Using the freqTab CAS action
Lastly, you can use the freqTab.freqTab CAS action to construct frequency and crosstabulation tables. The freqTab action provides a variety of additional features and information. The action is not loaded by default, so I'll begin by loading the action set.
conn.loadActionSet('freqTab') |
Then I'll use the freqTab action in the freqTab action set to count the unique values for the Model_Year and Engine_Model columns, and also count the unique values of Engine_Model by Model_Year.

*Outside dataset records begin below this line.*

-- pv_equiv track=rewrite | github.com/Ashmitcodez/similarity-detector-web-app | FindMatchIndices.py | FindMatchIndices
-- ===== SOURCE A (Python) =====
-- def FindMatchIndices(Array1, Array2):
--     """
--     Find indices in Array1 where elements match any element in Array2.
--
--     Args:
--         Array1 (list): The first list of elements.
--         Array2 (list): The second list of elements.
--
--     Returns:
--         list: A list of indices (from Array1) where Array1[i] == Array2[j] for some j.
--
--     Notes:
--         - This does not guarantee uniqueness of indices if duplicates appear in Array2.
--         - Complexity is O(n*m) for n=len(Array1), m=len(Array2).
--
--     Example:
--         >>> FindMatchIndices([1,2,3,4], [2,4,6])
--         [1, 3]
--     """
--     if not isinstance(Array1, list) or not isinstance(Array2, list):
--         raise TypeError("Both inputs must be lists.")
--
--     output = []
--     for i in range(len(Array1)):
--         for j in range(len(Array2)):
--             if Array1[i] == Array2[j]:
--                 output.append(i)
--     return output
-- ===== SOURCE B (Python) =====
-- def FindMatchIndices(Array1, Array2):
--     count = {}
--     for x in Array2:
--         count[x] = count.get(x, 0) + 1
--     output = []
--     for i, x in enumerate(Array1):
--         output.extend([i] * count.get(x, 0))
--     return output
-- ===== Notes on version B (the rewrite author's own statement) =====
-- stated objective: faster
-- what changed: Replaces the nested O(n*m) scan with a one-pass dictionary counter over Array2, then a single pass over Array1 emitting each index i repeated count[Array1[i]] times.
import Mathlib
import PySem

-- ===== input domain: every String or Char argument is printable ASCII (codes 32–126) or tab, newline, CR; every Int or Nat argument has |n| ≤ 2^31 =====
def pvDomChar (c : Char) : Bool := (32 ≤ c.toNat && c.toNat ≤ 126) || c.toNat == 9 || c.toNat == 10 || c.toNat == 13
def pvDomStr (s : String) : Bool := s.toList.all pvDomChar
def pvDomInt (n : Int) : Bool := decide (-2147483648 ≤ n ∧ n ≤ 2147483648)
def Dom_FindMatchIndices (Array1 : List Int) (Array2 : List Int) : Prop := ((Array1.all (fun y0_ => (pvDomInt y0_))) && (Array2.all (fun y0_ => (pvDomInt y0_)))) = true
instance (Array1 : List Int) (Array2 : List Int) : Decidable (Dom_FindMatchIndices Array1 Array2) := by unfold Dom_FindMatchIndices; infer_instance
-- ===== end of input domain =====

-- B replaces A's nested O(n*m) scan by a counter of Array2 plus one pass over Array1 (faster, in a timing run).

-- ===== PORT A =====
def FindMatchIndices (Array1 : List Int) (Array2 : List Int) : List Int :=
  (PySem.List.pyRange 0 (Array1.length : Int) 1).foldl (fun output i =>
    (PySem.List.pyRange 0 (Array2.length : Int) 1).foldl (fun output j =>
      if PySem.List.pyGetD Array1 i 0 == PySem.List.pyGetD Array2 j 0 then output ++ [i] else output)
      output) []

-- ===== PORT B =====
def FindMatchIndices_alt (Array1 : List Int) (Array2 : List Int) : List Int :=
  let count := Array2.foldl (fun d x => d.insert x (d.getD x 0 + 1)) (PySem.Dict.empty : PySem.Dict Int Int)
  (PySem.List.enumerate Array1 0).foldl (fun output p =>
    output ++ PySem.List.pyRepeat [p.1] (count.getD p.2 0)) []

-- ===== PRECONDITION & SPEC =====
def Spec_FindMatchIndices (Array1 : List Int) (Array2 : List Int) (out : List Int) : Prop := out = FindMatchIndices_alt Array1 Array2
instance (Array1 : List Int) (Array2 : List Int) (out : List Int) : Decidable (Spec_FindMatchIndices Array1 Array2 out) := by unfold Spec_FindMatchIndices; infer_instance

-- ===== CLAIM (what is proved, stated in full; the proofs are below) =====
def Claim_equal_FindMatchIndices : Prop := ∀ (Array1 : List Int) (Array2 : List Int), Dom_FindMatchIndices Array1 Array2 → Spec_FindMatchIndices Array1 Array2 (FindMatchIndices Array1 Array2)

-- ===== LEMMAS AND PROOFS =====

-- A's inner loop over Array2 appends i once per occurrence of x in Array2.
theorem inner_loop_eq (A2 : List Int) (x i : Int) (out : List Int) :
    A2.foldl (fun output y => if x == y then output ++ [i] else output) out
      = out ++ List.replicate (A2.count x) i := by
  induction A2 generalizing out with
  | nil => simp
  | cons y t ih =>
      by_cases h : x = y
      · rw [List.foldl_cons, if_pos (by simp [h]), ih]
        subst h
        simp [List.replicate_succ]
      · rw [List.foldl_cons, if_neg (by simp [h]), ih]
        simp only [List.count_cons]
        rw [if_neg (by exact fun hc => h (beq_iff_eq.mp hc).symm)]
        simp

theorem FindMatchIndices_eq_alt (A1 A2 : List Int) :
    FindMatchIndices A1 A2 = FindMatchIndices_alt A1 A2 := by
  unfold FindMatchIndices FindMatchIndices_alt
  rw [PySem.List.enumerate_eq_map_pyRange (d := 0), List.foldl_map]
  apply PySem.List.foldl_congr_mem
  intro out i hi
  rw [PySem.List.foldl_pyRange_zero_pyGetD' (xs := A2) (d := 0) (init := out)
        (f := fun output y => if PySem.List.pyGetD A1 i 0 == y then output ++ [i] else output),
      inner_loop_eq, PySem.Dict.getD_foldl_insert_add_one]
  simp [PySem.List.pyRepeat_singleton, PySem.Dict.getD_empty]

-- ===== VERDICT (by name: the statement is the Claim_ definition above) =====
theorem FindMatchIndices_spec : Claim_equal_FindMatchIndices := by
  intro A1 A2 _
  unfold Spec_FindMatchIndices
  exact FindMatchIndices_eq_alt A1 A2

tbl.freqTab(tabulate = [ 'Model_Year', 'Engine_Model', {'vars':['Engine_Model','Model_Year']} ] ) |
The results above show the freqTab action returns a dictionary with a variety of information. The first SASDataFrame is level information, the second SASDataFrame shows the number of observations used, and the remaining SASDataFrames show the two one-way frequency tables for Model_Year, and Engine_Model, and the crosstabulation between Engine_Model by Model_Year (also includes the totals).
With the results on the Python client, you can begin accessing and manipulating the SASDataFrames as needed.
Summary
The SWAT package blends the world of Pandas and CAS. You can use many of the familiar Pandas methods within the SWAT package like value_counts, or the flexible, highly optimized CAS actions like simple.freq and freqTab.freqTab to obtain counts of unique values in the massively parallel processing CAS engine. For more examples on the freq or freqTab CAS actions, check out my CAS action four part series (part 1, part 2, part 3 and part 4). The four part series executes CAS actions using the native CAS language. However, with some small changes to the syntax you can execute the same actions using Python.